### EXERCISE DIRECTIONS
The answer must be every line below that contains the string "pattern".

(SOURCE RECORDS Opens)

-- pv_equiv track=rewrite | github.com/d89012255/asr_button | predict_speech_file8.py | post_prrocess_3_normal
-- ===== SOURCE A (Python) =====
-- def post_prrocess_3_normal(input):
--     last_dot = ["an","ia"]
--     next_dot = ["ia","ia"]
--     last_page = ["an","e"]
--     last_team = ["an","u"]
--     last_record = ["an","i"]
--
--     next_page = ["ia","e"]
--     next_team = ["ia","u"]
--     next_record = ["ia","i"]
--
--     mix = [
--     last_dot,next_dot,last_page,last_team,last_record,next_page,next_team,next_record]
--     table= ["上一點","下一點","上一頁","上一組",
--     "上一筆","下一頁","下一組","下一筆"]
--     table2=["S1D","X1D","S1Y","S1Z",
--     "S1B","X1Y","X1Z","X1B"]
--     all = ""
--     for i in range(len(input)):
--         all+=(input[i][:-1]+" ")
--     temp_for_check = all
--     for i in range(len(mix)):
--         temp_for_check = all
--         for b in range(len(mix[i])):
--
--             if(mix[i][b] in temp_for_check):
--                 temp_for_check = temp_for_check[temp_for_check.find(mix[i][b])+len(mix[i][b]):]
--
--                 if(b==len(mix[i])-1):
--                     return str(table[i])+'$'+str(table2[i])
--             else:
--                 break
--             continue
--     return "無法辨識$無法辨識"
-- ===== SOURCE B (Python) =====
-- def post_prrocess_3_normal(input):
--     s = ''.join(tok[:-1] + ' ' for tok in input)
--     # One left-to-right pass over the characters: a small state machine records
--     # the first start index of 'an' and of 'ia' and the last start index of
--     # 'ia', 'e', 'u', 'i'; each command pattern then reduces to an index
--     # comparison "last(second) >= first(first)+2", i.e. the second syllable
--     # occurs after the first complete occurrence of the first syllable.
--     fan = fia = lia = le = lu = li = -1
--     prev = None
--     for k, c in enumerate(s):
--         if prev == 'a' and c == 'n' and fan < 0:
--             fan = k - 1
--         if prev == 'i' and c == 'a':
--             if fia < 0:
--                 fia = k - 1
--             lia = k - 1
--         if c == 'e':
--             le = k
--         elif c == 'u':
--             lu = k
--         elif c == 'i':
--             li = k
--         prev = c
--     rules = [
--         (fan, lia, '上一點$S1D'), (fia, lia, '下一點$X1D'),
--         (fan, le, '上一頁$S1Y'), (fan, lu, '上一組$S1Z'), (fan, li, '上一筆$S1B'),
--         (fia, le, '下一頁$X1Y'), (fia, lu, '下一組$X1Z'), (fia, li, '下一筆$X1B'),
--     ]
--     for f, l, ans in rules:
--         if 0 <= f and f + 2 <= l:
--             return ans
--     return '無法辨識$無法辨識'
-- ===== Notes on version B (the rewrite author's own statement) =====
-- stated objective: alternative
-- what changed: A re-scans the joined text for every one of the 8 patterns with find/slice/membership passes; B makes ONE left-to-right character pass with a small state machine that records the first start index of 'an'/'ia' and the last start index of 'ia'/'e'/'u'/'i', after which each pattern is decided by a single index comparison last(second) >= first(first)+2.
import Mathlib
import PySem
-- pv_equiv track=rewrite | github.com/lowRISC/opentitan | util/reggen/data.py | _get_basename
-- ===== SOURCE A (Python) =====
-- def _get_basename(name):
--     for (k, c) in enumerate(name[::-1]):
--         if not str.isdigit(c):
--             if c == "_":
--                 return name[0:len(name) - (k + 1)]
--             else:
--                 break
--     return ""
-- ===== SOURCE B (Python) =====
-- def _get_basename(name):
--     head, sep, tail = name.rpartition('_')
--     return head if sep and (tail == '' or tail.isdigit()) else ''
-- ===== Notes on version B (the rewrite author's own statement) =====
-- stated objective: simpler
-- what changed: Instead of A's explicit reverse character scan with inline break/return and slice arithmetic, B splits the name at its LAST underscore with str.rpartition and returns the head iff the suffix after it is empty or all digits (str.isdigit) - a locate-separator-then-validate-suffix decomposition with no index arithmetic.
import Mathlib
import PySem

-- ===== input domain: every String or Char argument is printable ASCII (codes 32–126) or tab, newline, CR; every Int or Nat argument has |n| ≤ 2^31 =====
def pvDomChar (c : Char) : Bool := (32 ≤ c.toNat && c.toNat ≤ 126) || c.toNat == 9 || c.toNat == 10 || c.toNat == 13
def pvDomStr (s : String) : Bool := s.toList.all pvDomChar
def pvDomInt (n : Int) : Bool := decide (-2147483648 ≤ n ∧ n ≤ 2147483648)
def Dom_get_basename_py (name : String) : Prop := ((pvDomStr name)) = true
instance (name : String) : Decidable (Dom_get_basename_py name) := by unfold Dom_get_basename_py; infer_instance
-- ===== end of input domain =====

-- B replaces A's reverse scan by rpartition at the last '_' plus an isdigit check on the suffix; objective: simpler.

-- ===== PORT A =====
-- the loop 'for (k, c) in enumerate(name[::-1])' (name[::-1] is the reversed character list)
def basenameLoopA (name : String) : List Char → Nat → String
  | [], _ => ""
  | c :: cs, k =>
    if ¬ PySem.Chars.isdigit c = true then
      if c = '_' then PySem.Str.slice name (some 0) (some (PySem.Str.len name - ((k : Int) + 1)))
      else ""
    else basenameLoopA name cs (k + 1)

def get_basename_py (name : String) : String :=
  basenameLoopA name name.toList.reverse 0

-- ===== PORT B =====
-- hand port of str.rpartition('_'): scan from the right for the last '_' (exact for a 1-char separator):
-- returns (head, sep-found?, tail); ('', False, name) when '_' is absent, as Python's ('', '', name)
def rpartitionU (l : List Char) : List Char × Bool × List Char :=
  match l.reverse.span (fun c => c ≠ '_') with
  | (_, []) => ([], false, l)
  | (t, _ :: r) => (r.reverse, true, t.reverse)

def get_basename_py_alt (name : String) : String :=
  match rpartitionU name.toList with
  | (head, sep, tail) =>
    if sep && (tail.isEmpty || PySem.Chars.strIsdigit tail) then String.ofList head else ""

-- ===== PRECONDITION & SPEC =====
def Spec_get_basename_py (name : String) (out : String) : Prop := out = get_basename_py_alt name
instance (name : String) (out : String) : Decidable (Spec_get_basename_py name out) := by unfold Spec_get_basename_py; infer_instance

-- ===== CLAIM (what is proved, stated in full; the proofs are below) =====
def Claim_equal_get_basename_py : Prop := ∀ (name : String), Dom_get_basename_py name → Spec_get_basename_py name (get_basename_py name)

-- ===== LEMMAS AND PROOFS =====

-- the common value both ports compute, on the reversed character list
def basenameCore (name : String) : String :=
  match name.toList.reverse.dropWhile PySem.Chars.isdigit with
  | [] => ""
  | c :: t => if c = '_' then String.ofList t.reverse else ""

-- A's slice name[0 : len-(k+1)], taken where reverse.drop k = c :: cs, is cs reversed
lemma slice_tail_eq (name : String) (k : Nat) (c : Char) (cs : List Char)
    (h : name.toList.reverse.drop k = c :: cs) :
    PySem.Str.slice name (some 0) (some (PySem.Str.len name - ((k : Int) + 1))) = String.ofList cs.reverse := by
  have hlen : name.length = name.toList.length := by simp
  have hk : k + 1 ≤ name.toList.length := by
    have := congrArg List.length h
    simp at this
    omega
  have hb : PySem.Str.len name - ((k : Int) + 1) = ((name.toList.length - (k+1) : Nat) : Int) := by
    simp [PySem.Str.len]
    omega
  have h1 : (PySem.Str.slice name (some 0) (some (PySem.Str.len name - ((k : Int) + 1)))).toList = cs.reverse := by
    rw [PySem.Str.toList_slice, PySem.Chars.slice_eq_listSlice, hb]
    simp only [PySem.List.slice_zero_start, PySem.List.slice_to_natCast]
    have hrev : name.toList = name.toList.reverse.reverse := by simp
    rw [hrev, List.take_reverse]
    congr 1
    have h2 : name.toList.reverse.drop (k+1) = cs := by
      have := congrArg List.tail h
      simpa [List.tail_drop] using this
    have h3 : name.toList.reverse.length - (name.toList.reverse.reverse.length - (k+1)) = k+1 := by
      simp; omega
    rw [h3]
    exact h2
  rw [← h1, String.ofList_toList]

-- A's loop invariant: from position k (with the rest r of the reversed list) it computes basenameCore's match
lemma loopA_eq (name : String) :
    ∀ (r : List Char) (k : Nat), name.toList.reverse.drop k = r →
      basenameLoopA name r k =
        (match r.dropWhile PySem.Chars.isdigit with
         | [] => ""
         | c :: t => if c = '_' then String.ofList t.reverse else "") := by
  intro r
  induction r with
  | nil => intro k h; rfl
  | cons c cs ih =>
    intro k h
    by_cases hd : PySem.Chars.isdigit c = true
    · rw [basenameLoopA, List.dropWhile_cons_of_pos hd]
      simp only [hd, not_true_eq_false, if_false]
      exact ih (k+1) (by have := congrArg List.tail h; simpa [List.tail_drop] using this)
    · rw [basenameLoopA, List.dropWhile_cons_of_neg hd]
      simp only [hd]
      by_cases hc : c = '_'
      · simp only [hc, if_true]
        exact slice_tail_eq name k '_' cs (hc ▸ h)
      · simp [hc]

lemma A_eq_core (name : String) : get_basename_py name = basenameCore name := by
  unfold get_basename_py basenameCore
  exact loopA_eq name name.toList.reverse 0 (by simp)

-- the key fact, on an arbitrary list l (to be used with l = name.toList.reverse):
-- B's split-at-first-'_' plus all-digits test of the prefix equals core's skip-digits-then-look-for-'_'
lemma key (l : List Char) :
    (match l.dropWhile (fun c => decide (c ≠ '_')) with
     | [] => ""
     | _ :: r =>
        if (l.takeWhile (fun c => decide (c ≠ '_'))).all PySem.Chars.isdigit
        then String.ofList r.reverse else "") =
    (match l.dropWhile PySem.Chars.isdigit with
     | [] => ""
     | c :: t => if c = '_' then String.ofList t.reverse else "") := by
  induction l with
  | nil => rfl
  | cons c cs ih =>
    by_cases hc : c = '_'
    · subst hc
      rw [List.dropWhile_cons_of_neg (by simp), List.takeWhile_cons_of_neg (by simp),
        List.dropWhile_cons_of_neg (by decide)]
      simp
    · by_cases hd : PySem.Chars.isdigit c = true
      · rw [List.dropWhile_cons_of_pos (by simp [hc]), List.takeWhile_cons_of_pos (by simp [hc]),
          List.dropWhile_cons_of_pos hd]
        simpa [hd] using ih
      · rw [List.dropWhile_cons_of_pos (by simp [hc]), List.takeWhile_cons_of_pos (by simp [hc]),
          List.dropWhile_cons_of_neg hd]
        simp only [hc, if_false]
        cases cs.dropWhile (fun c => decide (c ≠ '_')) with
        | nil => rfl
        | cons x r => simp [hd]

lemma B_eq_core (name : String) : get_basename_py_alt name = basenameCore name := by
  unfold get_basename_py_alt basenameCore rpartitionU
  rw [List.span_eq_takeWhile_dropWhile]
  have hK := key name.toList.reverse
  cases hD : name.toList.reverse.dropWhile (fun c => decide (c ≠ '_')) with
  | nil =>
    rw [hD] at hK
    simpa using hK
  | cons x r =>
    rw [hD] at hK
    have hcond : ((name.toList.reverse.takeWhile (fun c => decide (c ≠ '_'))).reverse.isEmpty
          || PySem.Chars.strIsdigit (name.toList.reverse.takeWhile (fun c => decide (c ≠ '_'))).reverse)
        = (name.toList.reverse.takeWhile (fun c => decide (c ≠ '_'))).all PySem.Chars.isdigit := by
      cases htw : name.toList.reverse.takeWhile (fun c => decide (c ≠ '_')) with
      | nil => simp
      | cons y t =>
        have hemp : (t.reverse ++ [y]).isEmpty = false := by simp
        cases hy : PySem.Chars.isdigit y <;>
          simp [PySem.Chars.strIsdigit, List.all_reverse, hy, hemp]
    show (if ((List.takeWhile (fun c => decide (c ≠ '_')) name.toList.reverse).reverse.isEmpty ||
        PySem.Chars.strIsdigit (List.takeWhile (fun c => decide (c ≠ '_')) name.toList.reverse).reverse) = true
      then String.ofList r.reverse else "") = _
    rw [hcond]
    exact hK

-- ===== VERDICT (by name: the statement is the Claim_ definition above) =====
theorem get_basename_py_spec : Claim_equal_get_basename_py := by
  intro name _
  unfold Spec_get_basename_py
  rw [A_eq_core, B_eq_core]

(SOURCE RECORDS Closes)

### THE COMPLETED TASK
--     # 'ia', 'e', 'u', 'i'; each command pattern then reduces to an index
-- what changed: A re-scans the joined text for every one of the 8 patterns with find/slice/membership passes; B makes ONE left-to-right character pass with a small state machine that records the first start index of 'an'/'ia' and the last start index of 'ia'/'e'/'u'/'i', after which each pattern is decided by a single index comparison last(second) >= first(first)+2.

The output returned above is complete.